-- pv_equiv track=rewrite | github.com/Jar-Jar-Binks/PE | pe_002.py | find_fibonacci_sum
-- ===== SOURCE A (Python) =====
-- def find_fibonacci_sum(limit, option=0):
--     # find sum of terms in Fibonacci sequence whose values do not exceed limit
--     # option = 0: find sum of all Fibonacci terms <= limit
--     # option = 1: find sum of all even Fibonacci terms <= limit
--     # option = 2: find sum of all odd Fibonacci terms <= limit
--     numbers = [1, 2]
--     test_value = numbers[-1] + numbers[-2]
--     while test_value <= limit:
--         numbers.append(test_value)
--         test_value = numbers[-1] + numbers[-2]
--
--     if option in [1, 2]:
--         return sum([x for x in numbers if x % 2 == (option - 1)])
--     return sum(numbers)
-- ===== SOURCE B (Python) =====
-- def find_fibonacci_sum(limit, option=0):
--     # Advance the Fibonacci pair to the end and get the total from the
--     # telescoping identity sum(terms) = prev + 2*cur - 2 (no accumulation,
--     # no stored list); even terms come from the every-third-term recurrence
--     # E_k = 4*E_{k-1} + E_{k-2} (2, 8, 34, ...), odd = total - even.
--     prev, cur = 1, 2
--     while prev + cur <= limit:
--         prev, cur = cur, prev + cur
--     total = prev + 2 * cur - 2
--     if option not in (1, 2):
--         return total
--     even = 2
--     ep, ec = 2, 8
--     while ec <= limit:
--         even += ec
--         ep, ec = ec, 4 * ec + ep
--     return even if option == 1 else total - even
-- ===== Notes on version B (the rewrite author's own statement) =====
-- stated objective: alternative
-- what changed: B never stores or filters a list: the total comes from the telescoping identity sum = prev + 2*cur - 2 after advancing only the last Fibonacci pair, the even sum from the every-third-term recurrence E_k = 4*E_{k-1} + E_{k-2} (visiting only even terms), and the odd sum as total - even.
import Mathlib
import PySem

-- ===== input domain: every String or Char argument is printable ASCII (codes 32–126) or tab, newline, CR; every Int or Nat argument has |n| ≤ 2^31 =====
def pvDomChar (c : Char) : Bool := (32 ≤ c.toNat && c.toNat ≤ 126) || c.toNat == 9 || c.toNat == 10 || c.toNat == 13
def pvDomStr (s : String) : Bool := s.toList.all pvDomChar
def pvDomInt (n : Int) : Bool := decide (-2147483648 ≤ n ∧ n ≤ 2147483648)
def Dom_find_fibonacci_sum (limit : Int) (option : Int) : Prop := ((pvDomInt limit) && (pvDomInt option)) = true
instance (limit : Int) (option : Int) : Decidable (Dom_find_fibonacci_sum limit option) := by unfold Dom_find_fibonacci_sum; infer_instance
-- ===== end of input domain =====

-- B replaces A's stored list + parity filtering by closed-form identities: total = prev + 2*cur - 2 from the final pair, evens via E_k = 4*E_{k-1} + E_{k-2}, odd = total - even (alternative algorithm, O(1) space).


-- ===== PORT A =====
-- A's while loop: append numbers[-1]+numbers[-2] while it is <= limit.
-- Fuel limit.toNat is a totality guard only (each appended value is a distinct integer in [3, limit], so at most limit-2 iterations happen).
def fibLoopA (fuel : Nat) (limit : Int) (numbers : List Int) : List Int :=
  match fuel with
  | 0 => numbers
  | f + 1 =>
    let test_value := PySem.List.pyGetD numbers (-1) 0 + PySem.List.pyGetD numbers (-2) 0
    if test_value ≤ limit then fibLoopA f limit (numbers ++ [test_value]) else numbers

def find_fibonacci_sum (limit : Int) (option : Int) : Int :=
  let numbers := fibLoopA limit.toNat limit [1, 2]
  if option = 1 ∨ option = 2 then
    (numbers.filter (fun x => PySem.Int.mod x 2 = option - 1)).sum
  else numbers.sum

-- ===== PORT B =====
-- B's first while loop: advance only the last Fibonacci pair (no list, no total).
def pairLoopB (fuel : Nat) (limit : Int) (prev cur : Int) : Int × Int :=
  match fuel with
  | 0 => (prev, cur)
  | f + 1 => if prev + cur ≤ limit then pairLoopB f limit cur (prev + cur) else (prev, cur)

-- B's second while loop: only the even terms, via E_k = 4*E_{k-1} + E_{k-2}.
def evenLoopB (fuel : Nat) (limit : Int) (ep ec even : Int) : Int :=
  match fuel with
  | 0 => even
  | f + 1 => if ec ≤ limit then evenLoopB f limit ec (4 * ec + ep) (even + ec) else even

def find_fibonacci_sum_alt (limit : Int) (option : Int) : Int :=
  let pc := pairLoopB limit.toNat limit 1 2
  let total := pc.1 + 2 * pc.2 - 2
  if ¬(option = 1 ∨ option = 2) then total
  else
    let even := evenLoopB limit.toNat limit 2 8 2
    if option = 1 then even else total - even

-- ===== PRECONDITION & SPEC =====
def Spec_find_fibonacci_sum (limit : Int) (option : Int) (out : Int) : Prop := out = find_fibonacci_sum_alt limit option
instance (limit : Int) (option : Int) (out : Int) : Decidable (Spec_find_fibonacci_sum limit option out) := by unfold Spec_find_fibonacci_sum; infer_instance

-- ===== CLAIM (what is proved, stated in full; the proofs are below) =====
def Claim_equal_find_fibonacci_sum : Prop := ∀ (limit : Int) (option : Int), Dom_find_fibonacci_sum limit option → Spec_find_fibonacci_sum limit option (find_fibonacci_sum limit option)

-- ===== LEMMAS AND PROOFS =====

-- Python mod with modulus 2 is Lean's emod (so omega can reason about parity).
theorem mod2 (x : Int) : PySem.Int.mod x 2 = x % 2 :=
  PySem.Int.mod_eq_emod_of_pos (by norm_num)

-- numbers[-1] and numbers[-2] of a list ending in [a, b].
theorem getD_last (l : List Int) (a b : Int) :
    PySem.List.pyGetD (l ++ [a, b]) (-1) 0 = b ∧ PySem.List.pyGetD (l ++ [a, b]) (-2) 0 = a := by
  constructor
  · have he : l ++ [a, b] = (l ++ [a]) ++ [b] := by simp
    rw [he, PySem.List.pyGetD_neg_one_append_singleton]
  · have hlen : (2 : Nat) ≤ (l ++ [a, b]).length := by simp
    rw [PySem.List.pyGetD_neg_ofNat _ 2 0 (by omega) hlen]
    simp

-- One unfolding of fibLoopA at a list ending in [a, b].
theorem fibLoopA_succ (f : Nat) (limit : Int) (l : List Int) (a b : Int) :
    fibLoopA (f + 1) limit (l ++ [a, b])
      = if b + a ≤ limit then fibLoopA f limit ((l ++ [a, b]) ++ [b + a]) else l ++ [a, b] := by
  have h := getD_last l a b
  simp only [fibLoopA, h.1, h.2]

-- Fuel stability: once the fuel exceeds limit+1-(prev+cur), one more unit changes nothing.
theorem fibLoopA_stable (limit : Int) :
    ∀ (f : Nat) (pre : List Int) (prev cur : Int), 1 ≤ prev → prev ≤ cur →
      (limit + 1 - (prev + cur)).toNat ≤ f →
      fibLoopA (f + 1) limit (pre ++ [prev, cur]) = fibLoopA f limit (pre ++ [prev, cur]) := by
  intro f
  induction f with
  | zero =>
    intro pre prev cur h1 h2 hf
    rw [fibLoopA_succ, if_neg (by omega)]
    rfl
  | succ f ih =>
    intro pre prev cur h1 h2 hf
    rw [fibLoopA_succ, fibLoopA_succ]
    by_cases hc : cur + prev ≤ limit
    · rw [if_pos hc, if_pos hc]
      have he : (pre ++ [prev, cur]) ++ [cur + prev] = (pre ++ [prev]) ++ [cur, cur + prev] := by simp
      rw [he]
      exact ih (pre ++ [prev]) cur (cur + prev) (by omega) (by omega) (by omega)
    · rw [if_neg hc, if_neg hc]

-- Hence any extra fuel beyond the stability threshold is irrelevant.
theorem fibLoopA_add_fuel (limit : Int) (k : Nat) :
    ∀ (f : Nat) (pre : List Int) (prev cur : Int), 1 ≤ prev → prev ≤ cur →
      (limit + 1 - (prev + cur)).toNat ≤ f →
      fibLoopA (f + k) limit (pre ++ [prev, cur]) = fibLoopA f limit (pre ++ [prev, cur]) := by
  induction k with
  | zero => intro f pre prev cur _ _ _; rfl
  | succ k ih =>
    intro f pre prev cur h1 h2 hf
    have : f + (k + 1) = (f + k) + 1 := by omega
    rw [this, fibLoopA_stable limit (f + k) pre prev cur h1 h2 (by omega)]
    exact ih f pre prev cur h1 h2 hf

-- Telescoping invariant for the total: appending nxt = prev+cur raises (prev + 2*cur) by exactly nxt,
-- so the list sum is recovered from the final pair of pairLoopB (same fuel, same steps).
theorem pair_invariant (limit : Int) :
    ∀ (f : Nat) (pre : List Int) (prev cur : Int),
      (fibLoopA f limit (pre ++ [prev, cur])).sum
        = (pre ++ [prev, cur]).sum - (prev + 2 * cur)
          + ((pairLoopB f limit prev cur).1 + 2 * (pairLoopB f limit prev cur).2) := by
  intro f
  induction f with
  | zero => intro pre prev cur; simp [fibLoopA, pairLoopB]
  | succ f ih =>
    intro pre prev cur
    rw [fibLoopA_succ]
    simp only [pairLoopB]
    by_cases hc : prev + cur ≤ limit
    · rw [if_pos (by omega : cur + prev ≤ limit), if_pos hc]
      have he : (pre ++ [prev, cur]) ++ [cur + prev] = (pre ++ [prev]) ++ [cur, cur + prev] := by simp
      rw [he]
      have := ih (pre ++ [prev]) cur (cur + prev)
      rw [this]
      have hcp : cur + prev = prev + cur := by ring
      rw [hcp]
      simp [List.sum_append]
      ring
    · rw [if_neg (by omega : ¬ cur + prev ≤ limit), if_neg hc]
      ring

-- Chunk invariant for the even sum: from a state (o odd, e even) at the end of the list,
-- A appends o+e (odd), o+2e (odd), 2o+3e (even) per chunk of three steps, while evenLoopB
-- takes one step with ep = e, ec = 2o+3e; fuel is aligned exactly as 3*f vs f.
theorem even_invariant (limit : Int) :
    ∀ (f : Nat) (pre : List Int) (o e acc : Int), 1 ≤ o → 1 ≤ e →
      PySem.Int.mod o 2 = 1 → PySem.Int.mod e 2 = 0 →
      ((pre ++ [o, e]).filter (fun x => PySem.Int.mod x 2 = 0)).sum = acc →
      ((fibLoopA (3 * f) limit (pre ++ [o, e])).filter (fun x => PySem.Int.mod x 2 = 0)).sum
        = evenLoopB f limit e (2 * o + 3 * e) acc := by
  intro f
  induction f with
  | zero => intro pre o e acc _ _ _ _ hacc; simpa [fibLoopA, evenLoopB] using hacc
  | succ f ih =>
    intro pre o e acc h1 h2 ho he hacc
    rw [mod2] at ho he
    have h3 : 3 * (f + 1) = (3 * f + 2) + 1 := by omega
    rw [h3, fibLoopA_succ]
    simp only [evenLoopB]
    by_cases hc3 : 2 * o + 3 * e ≤ limit
    · -- full chunk: three appends on the A side, one step on the B side
      rw [if_pos (by omega : e + o ≤ limit), if_pos hc3]
      have e1 : (pre ++ [o, e]) ++ [e + o] = (pre ++ [o]) ++ [e, e + o] := by simp
      have h4 : 3 * f + 2 = (3 * f + 1) + 1 := by omega
      rw [e1, h4, fibLoopA_succ, if_pos (by omega : (e + o) + e ≤ limit)]
      have e2 : ((pre ++ [o]) ++ [e, e + o]) ++ [(e + o) + e] = (pre ++ [o, e]) ++ [e + o, (e + o) + e] := by simp
      rw [e2, (by omega : 3 * f + 1 = 3 * f + 1), fibLoopA_succ,
          if_pos (by omega : ((e + o) + e) + (e + o) ≤ limit)]
      have e3 : ((pre ++ [o, e]) ++ [e + o, (e + o) + e]) ++ [((e + o) + e) + (e + o)]
          = (pre ++ [o, e, e + o]) ++ [o + 2 * e, 2 * o + 3 * e] := by
        simp; constructor <;> ring
      rw [e3]
      have := ih (pre ++ [o, e, e + o]) (o + 2 * e) (2 * o + 3 * e) (acc + (2 * o + 3 * e))
        (by omega) (by omega) (by rw [mod2]; omega) (by rw [mod2]; omega)
        (by
          have e4 : (pre ++ [o, e, e + o]) ++ [o + 2 * e, 2 * o + 3 * e]
              = (pre ++ [o, e]) ++ [e + o, o + 2 * e, 2 * o + 3 * e] := by simp
          rw [e4, List.filter_append, List.sum_append, hacc]
          have d1 : ¬ ((2:Int) ∣ (e + o)) := by omega
          have d2 : ¬ ((2:Int) ∣ (o + 2 * e)) := by omega
          have d3 : ((2:Int) ∣ (2 * o + 3 * e)) := by omega
          simp [d1, d2, d3])
      rw [this]
      have e5 : 4 * (2 * o + 3 * e) + e = 2 * (o + 2 * e) + 3 * (2 * o + 3 * e) := by ring
      rw [e5]
    · -- partial chunk: B stops; A may append at most two odd terms, the even sum is unchanged
      rw [if_neg hc3]
      by_cases hc1 : e + o ≤ limit
      · rw [if_pos hc1]
        have e1 : (pre ++ [o, e]) ++ [e + o] = (pre ++ [o]) ++ [e, e + o] := by simp
        have h4 : 3 * f + 2 = (3 * f + 1) + 1 := by omega
        rw [e1, h4, fibLoopA_succ]
        by_cases hc2 : (e + o) + e ≤ limit
        · rw [if_pos hc2]
          have e2 : ((pre ++ [o]) ++ [e, e + o]) ++ [(e + o) + e] = (pre ++ [o, e]) ++ [e + o, (e + o) + e] := by simp
          have h5 : 3 * f + 1 = (3 * f) + 1 := rfl
          rw [e2, h5, fibLoopA_succ, if_neg (by omega : ¬ ((e + o) + e) + (e + o) ≤ limit)]
          have d1 : ¬ ((2:Int) ∣ (e + o)) := by omega
          have d2 : ¬ ((2:Int) ∣ ((e + o) + e)) := by omega
          rw [List.filter_append, List.sum_append, hacc]
          simp [d1, d2]
        · rw [if_neg hc2]
          have d1 : ¬ ((2:Int) ∣ (e + o)) := by omega
          have e2 : (pre ++ [o]) ++ [e, e + o] = (pre ++ [o, e]) ++ [e + o] := by simp
          rw [e2, List.filter_append, List.sum_append, hacc]
          simp [d1]
      · rw [if_neg hc1]
        exact hacc

-- Odd sum = total sum - even sum (Python's x % 2 with positive modulus is 0 or 1).
theorem odd_eq_sum_sub_even (l : List Int) :
    (l.filter (fun x => PySem.Int.mod x 2 = 1)).sum
      = l.sum - (l.filter (fun x => PySem.Int.mod x 2 = 0)).sum := by
  induction l with
  | nil => simp
  | cons x l ih =>
    by_cases hx : (2:Int) ∣ x
    · have h1 : ¬ (x % 2 = 1) := by omega
      simp at ih
      simp [hx, h1]
      omega
    · have h1 : x % 2 = 1 := by omega
      simp at ih
      simp [hx, h1]
      omega

-- The two fuels used at the top: fibLoopA with fuel limit.toNat equals it with fuel 3*limit.toNat.
theorem fuel_3x (limit : Int) :
    fibLoopA (3 * limit.toNat) limit [1, 2] = fibLoopA limit.toNat limit [1, 2] := by
  have h : ([1, 2] : List Int) = [] ++ [1, 2] := by simp
  rw [h]
  have := fibLoopA_add_fuel limit (2 * limit.toNat) limit.toNat [] 1 2 (by omega) (by omega) (by omega)
  rw [← this]
  congr 1
  omega

theorem main_eq (limit option : Int) :
    find_fibonacci_sum limit option = find_fibonacci_sum_alt limit option := by
  have hpair := pair_invariant limit limit.toNat [] 1 2
  simp only [List.nil_append] at hpair
  have hsum : (fibLoopA limit.toNat limit [1, 2]).sum
      = (pairLoopB limit.toNat limit 1 2).1 + 2 * (pairLoopB limit.toNat limit 1 2).2 - 2 := by
    rw [hpair]
    have h3 : ([1, 2] : List Int).sum = 3 := by decide
    rw [h3]
    ring
  have heven := even_invariant limit limit.toNat [] 1 2 2 (by norm_num) (by norm_num)
    (by rw [mod2]; decide) (by rw [mod2]; decide) (by decide)
  simp only [List.nil_append] at heven
  rw [fuel_3x] at heven
  have h8 : (2 * 1 + 3 * 2 : Int) = 8 := by norm_num
  rw [h8] at heven
  simp only [find_fibonacci_sum, find_fibonacci_sum_alt]
  by_cases h1 : option = 1
  · subst h1
    rw [if_pos (Or.inl rfl)]
    rw [if_neg (show ¬¬((1:Int) = 1 ∨ (1:Int) = 2) by simp)]
    rw [if_pos rfl]
    simp only [show (1:Int) - 1 = 0 by norm_num]
    exact heven
  · by_cases h2 : option = 2
    · subst h2
      rw [if_pos (Or.inr rfl)]
      rw [if_neg (show ¬¬((2:Int) = 1 ∨ (2:Int) = 2) by simp)]
      rw [if_neg (show ¬ (2:Int) = 1 by norm_num)]
      simp only [show (2:Int) - 1 = 1 by norm_num]
      rw [odd_eq_sum_sub_even, hsum, heven]
    · rw [if_neg (by tauto), if_pos (by tauto)]
      exact hsum

-- ===== VERDICT (by name: the statement is the Claim_ definition above) =====
theorem find_fibonacci_sum_spec : Claim_equal_find_fibonacci_sum := by
  intro limit option _
  unfold Spec_find_fibonacci_sum
  exact main_eq limit option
===============
WHAT IS NEEDED -
Quote the listing above from its first line to the line with "-- ===== Notes", inclusive, and add nothing.

TASK SOLUTION -
-- pv_equiv track=rewrite | github.com/Jar-Jar-Binks/PE | pe_002.py | find_fibonacci_sum
-- ===== SOURCE A (Python) =====
-- def find_fibonacci_sum(limit, option=0):
--     # find sum of terms in Fibonacci sequence whose values do not exceed limit
--     # option = 0: find sum of all Fibonacci terms <= limit
--     # option = 1: find sum of all even Fibonacci terms <= limit
--     # option = 2: find sum of all odd Fibonacci terms <= limit
--     numbers = [1, 2]
--     test_value = numbers[-1] + numbers[-2]
--     while test_value <= limit:
--         numbers.append(test_value)
--         test_value = numbers[-1] + numbers[-2]
--
--     if option in [1, 2]:
--         return sum([x for x in numbers if x % 2 == (option - 1)])
--     return sum(numbers)
-- ===== SOURCE B (Python) =====
-- def find_fibonacci_sum(limit, option=0):
--     # Advance the Fibonacci pair to the end and get the total from the
--     # telescoping identity sum(terms) = prev + 2*cur - 2 (no accumulation,
--     # no stored list); even terms come from the every-third-term recurrence
--     # E_k = 4*E_{k-1} + E_{k-2} (2, 8, 34, ...), odd = total - even.
--     prev, cur = 1, 2
--     while prev + cur <= limit:
--         prev, cur = cur, prev + cur
--     total = prev + 2 * cur - 2
--     if option not in (1, 2):
--         return total
--     even = 2
--     ep, ec = 2, 8
--     while ec <= limit:
--         even += ec
--         ep, ec = ec, 4 * ec + ep
--     return even if option == 1 else total - even
-- ===== Notes on version B (the rewrite author's own statement) =====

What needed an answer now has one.